I think Jay makes a good point (yeah, I know it's the opposite of what I said yesterday :mrgreen: ) Getting the theme would be so cool as a credit, more so than the money. I'd be tempted to bring someone in and give them a piece of the song. But then again, I've had zero success bringing in lyricists on any TV stuff I've done, so I don't know.

Just rambling, but I guess my main point is screw the money or full ownership if that hinders you in the slightest from making your best pitch.


----------



## kid-surf (Dec 9, 2006)

Jay -- good point. Options. I'll definitely consider that. Thanks!


Mike -- yep, best pitch is the most important thing. Agreed.


Kays -- In band music I do listen to the lyrics but I don't like lyrics that are literal, which is why I like bands like Radiohead.  In that style of music (band music) I'm more interested in writing a good piece of music, a good melody line for the vocal, and lyrics that are more poetic but are phonetically interesting--as opposed to sounding awkward rolling off the tongue.
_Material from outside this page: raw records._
theorem foldl_grid_inner (g : List (List Int)) (n : Nat) (F : List (List Int) → Nat → Nat → Int)
    (f : Nat → Nat → Int) (k : Nat) (hk : k < g.length)
    (hrow : ∀ row ∈ g, n ≤ row.length)
    (hF : ∀ j, j < n → F (mixG g f n k j) k j = f k j) :
    ∀ j, j ≤ n → (List.range j).foldl (fun h c => h.set k ((h.getD k []).set c (F h k c))) (mixG g f n k 0)
      = mixG g f n k j := by
  intro j
  induction j with
  | zero => intro _; simp
  | succ j ih =>
    intro hj
    rw [List.range_succ, List.foldl_append, ih (by omega)]
    simp only [List.foldl_cons, List.foldl_nil]
    rw [getD_mixG g f n k j k hk, if_neg (by omega), if_pos rfl]
    rw [hF j (by omega)]
    exact set_mixG g f n k j hk (by omega) hrow

theorem foldl_grid (g : List (List Int)) (n : Nat) (F : List (List Int) → Nat → Nat → Int)
    (f : Nat → Nat → Int)
    (hrow : ∀ row ∈ g, n ≤ row.length)
    (hF : ∀ k j, k < g.length → j < n → F (mixG g f n k j) k j = f k j) :
    (List.range g.length).foldl (fun h r => (List.range n).foldl
        (fun h c => h.set r ((h.getD r []).set c (F h r c))) h) g
      = mixG g f n g.length 0 := by
  suffices H : ∀ k, k ≤ g.length → (List.range k).foldl (fun h r => (List.range n).foldl
      (fun h c => h.set r ((h.getD r []).set c (F h r c))) h) g = mixG g f n k 0 by
    exact H g.length le_rfl
  intro k
  induction k with
  | zero => intro _; simp [mixG_zero]
  | succ k ih =>
    intro hk
    rw [List.range_succ, List.foldl_append, ih (by omega)]
    simp only [List.foldl_cons, List.foldl_nil]
    rw [foldl_grid_inner g n F f k (by omega) hrow (fun j hj => hF k j (by omega) hj) n le_rfl]
    exact mixG_roll g f n k

theorem lowAt_nonneg (g : List (List Int)) (r c : Nat) : 0 ≤ lowAt g r c := by
  rw [lowAt, PySem.Int.band_comm]
  exact PySem.Int.band_nonneg_of_nonneg_left _ (by norm_num)

theorem pyRangeThree (a : Int) : PySem.List.pyRange (a-1) (a+2) 1 = [a-1, a, a+1] := by
  rw [PySem.List.pyRange_one_cons (by omega), show a - 1 + 1 = a from by ring,
      PySem.List.pyRange_one_cons (by omega),
      PySem.List.pyRange_one_cons (by omega), show a + 1 + 1 = a + 2 from by ring,
      PySem.List.pyRange_one_eq_nil (by omega)]

theorem boxSum_rect (g : List (List Int)) (m n r c : Nat) (hr : r < m) (hc : c < n) :
    boxSum g m n r c
      = ∑ i ∈ Finset.Ico (rlo r) (rhi m r), ∑ j ∈ Finset.Ico (rlo c) (rhi n c), lowAt g i j := by
  have hrb : rlo r ≤ rhi m r := by unfold rlo rhi; omega
  have hcb : rlo c ≤ rhi n c := by unfold rlo rhi; omega
  have inner : ∀ i, (∑ j ∈ Finset.Ico (rlo c) (rhi n c), lowAt g i j)
      = (∑ j ∈ Finset.range (rhi n c), lowAt g i j) - (∑ j ∈ Finset.range (rlo c), lowAt g i j) :=
    fun i => Finset.sum_Ico_eq_sub _ hcb
  symm
  calc ∑ i ∈ Finset.Ico (rlo r) (rhi m r), ∑ j ∈ Finset.Ico (rlo c) (rhi n c), lowAt g i j
      = ∑ i ∈ Finset.Ico (rlo r) (rhi m r),
          ((∑ j ∈ Finset.range (rhi n c), lowAt g i j) - (∑ j ∈ Finset.range (rlo c), lowAt g i j)) := by
        exact Finset.sum_congr rfl (fun i _ => inner i)
    _ = (∑ i ∈ Finset.Ico (rlo r) (rhi m r), ∑ j ∈ Finset.range (rhi n c), lowAt g i j)
        - ∑ i ∈ Finset.Ico (rlo r) (rhi m r), ∑ j ∈ Finset.range (rlo c), lowAt g i j := by
        rw [Finset.sum_sub_distrib]
    _ = boxSum g m n r c := by
        rw [Finset.sum_Ico_eq_sub _ hrb, Finset.sum_Ico_eq_sub _ hrb]
        unfold boxSum pf
        ring

theorem window_split (m r : Nat) (hr : r < m) (F : Nat → Int) :
    ∑ i ∈ Finset.Ico (rlo r) (rhi m r), F i
      = (if 1 ≤ r then F (r-1) else 0) + F r + (if r+1 < m then F (r+1) else 0) := by
  rcases Nat.lt_or_ge r 1 with h1 | h1
  · have hr0 : r = 0 := by omega
    subst hr0
    rcases Nat.lt_or_ge m 2 with h2 | h2
    · rw [show rlo 0 = 0 from rfl, show rhi m 0 = 1 from by unfold rhi; omega]
      rw [Finset.sum_Ico_succ_top (by omega), Finset.Ico_self]
      simp [show ¬ (0 + 1 < m) from by omega]
    · rw [show rlo 0 = 0 from rfl, show rhi m 0 = 2 from by unfold rhi; omega]
      rw [Finset.sum_Ico_succ_top (by omega), Finset.sum_Ico_succ_top (by omega), Finset.Ico_self]
      simp [show 0 + 1 < m from by omega]
  · rcases Nat.lt_or_ge (r+1) m with h2 | h2
    · rw [show rlo r = r - 1 from rfl, show rhi m r = r + 2 from by unfold rhi; omega]
      rw [Finset.sum_Ico_succ_top (by omega), Finset.sum_Ico_succ_top (by omega),
          show Finset.Ico (r-1) r = Finset.Ico (r-1) ((r-1)+1) from by congr 1; omega,
          Finset.sum_Ico_succ_top (by omega), Finset.Ico_self]
      simp [h1, h2]
    · rw [show rlo r = r - 1 from rfl, show rhi m r = r + 1 from by unfold rhi; omega]
      rw [Finset.sum_Ico_succ_top (by omega),
          show Finset.Ico (r-1) r = Finset.Ico (r-1) ((r-1)+1) from by congr 1; omega,
          Finset.sum_Ico_succ_top (by omega), Finset.Ico_self]
      simp [h1, show ¬ (r+1 < m) from by omega]

theorem boxSum_window (g : List (List Int)) (m n r c : Nat) (hr : r < m) (hc : c < n) :
    boxSum g m n r c =
      (if 1 ≤ r then ((if 1 ≤ c then lowAt g (r-1) (c-1) else 0) + lowAt g (r-1) c
          + (if c+1 < n then lowAt g (r-1) (c+1) else 0)) else 0)
      + ((if 1 ≤ c then lowAt g r (c-1) else 0) + lowAt g r c
          + (if c+1 < n then lowAt g r (c+1) else 0))
      + (if r+1 < m then ((if 1 ≤ c then lowAt g (r+1) (c-1) else 0) + lowAt g (r+1) c
          + (if c+1 < n then lowAt g (r+1) (c+1) else 0)) else 0) := by
  rw [boxSum_rect g m n r c hr hc, window_split m r hr]
  have hin : ∀ i, (∑ j ∈ Finset.Ico (rlo c) (rhi n c), lowAt g i j)
      = (if 1 ≤ c then lowAt g i (c-1) else 0) + lowAt g i c + (if c+1 < n then lowAt g i (c+1) else 0) :=
    fun i => window_split n c hc _
  rw [hin, hin, hin]

theorem span_eq (m r : Nat) (hr : r < m) :
    ((min (m-1) (r+1) + 1 - (r-1) : Nat) : Int)
      = (if 1 ≤ r then (1:Int) else 0) + 1 + (if r+1 < m then 1 else 0) := by
  split_ifs <;> omega

theorem cntW_window (m n r c : Nat) (hr : r < m) (hc : c < n) :
    cntW m n r c =
      (if 1 ≤ r then ((if 1 ≤ c then (1:Int) else 0) + 1 + (if c+1 < n then 1 else 0)) else 0)
      + ((if 1 ≤ c then (1:Int) else 0) + 1 + (if c+1 < n then 1 else 0))
      + (if r+1 < m then ((if 1 ≤ c then (1:Int) else 0) + 1 + (if c+1 < n then 1 else 0)) else 0) := by
  unfold cntW rhi rlo
  push_cast [Nat.cast_mul]
  rw [show ((min (m-1) (r+1) + 1 - (r-1) : Nat) : Int) * ((min (n-1) (c+1) + 1 - (c-1) : Nat) : Int)
      = (((if 1 ≤ r then (1:Int) else 0) + 1 + (if r+1 < m then 1 else 0))
        * ((if 1 ≤ c then (1:Int) else 0) + 1 + (if c+1 < n then 1 else 0))) from by
    rw [span_eq m r hr, span_eq n c hc]]
  split_ifs <;> ring

theorem condStep (P : Prop) [Decidable P] (tc : Int × Int) (x : Int) :
    (if P then (tc.1 + x, tc.2 + 1) else tc) = (tc.1 + if P then x else 0, tc.2 + if P then 1 else 0) := by
  split_ifs <;> simp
That's what I like in the bands I listen to as well. In other words, a cool song is a cool song. 


But.... I feel writing for a TV theme in mind is a different approach. Far less "artistic" in a sense. More so about selling the character/show, so it needs to be fairly literal. But not so much so that it doesn't sound "cool/hip/fresh/authentic".


Aside from that --- there are some music listeners out there that judge the value of a song based almost entirely on the lyrical content alone. As friggn weird as that is to me. My buddy's wife is that way. Not sure she's able to 'feel' music otherwise. Which is hard for me to imagine--being more attached to the lyrical content than the actual melody.


----------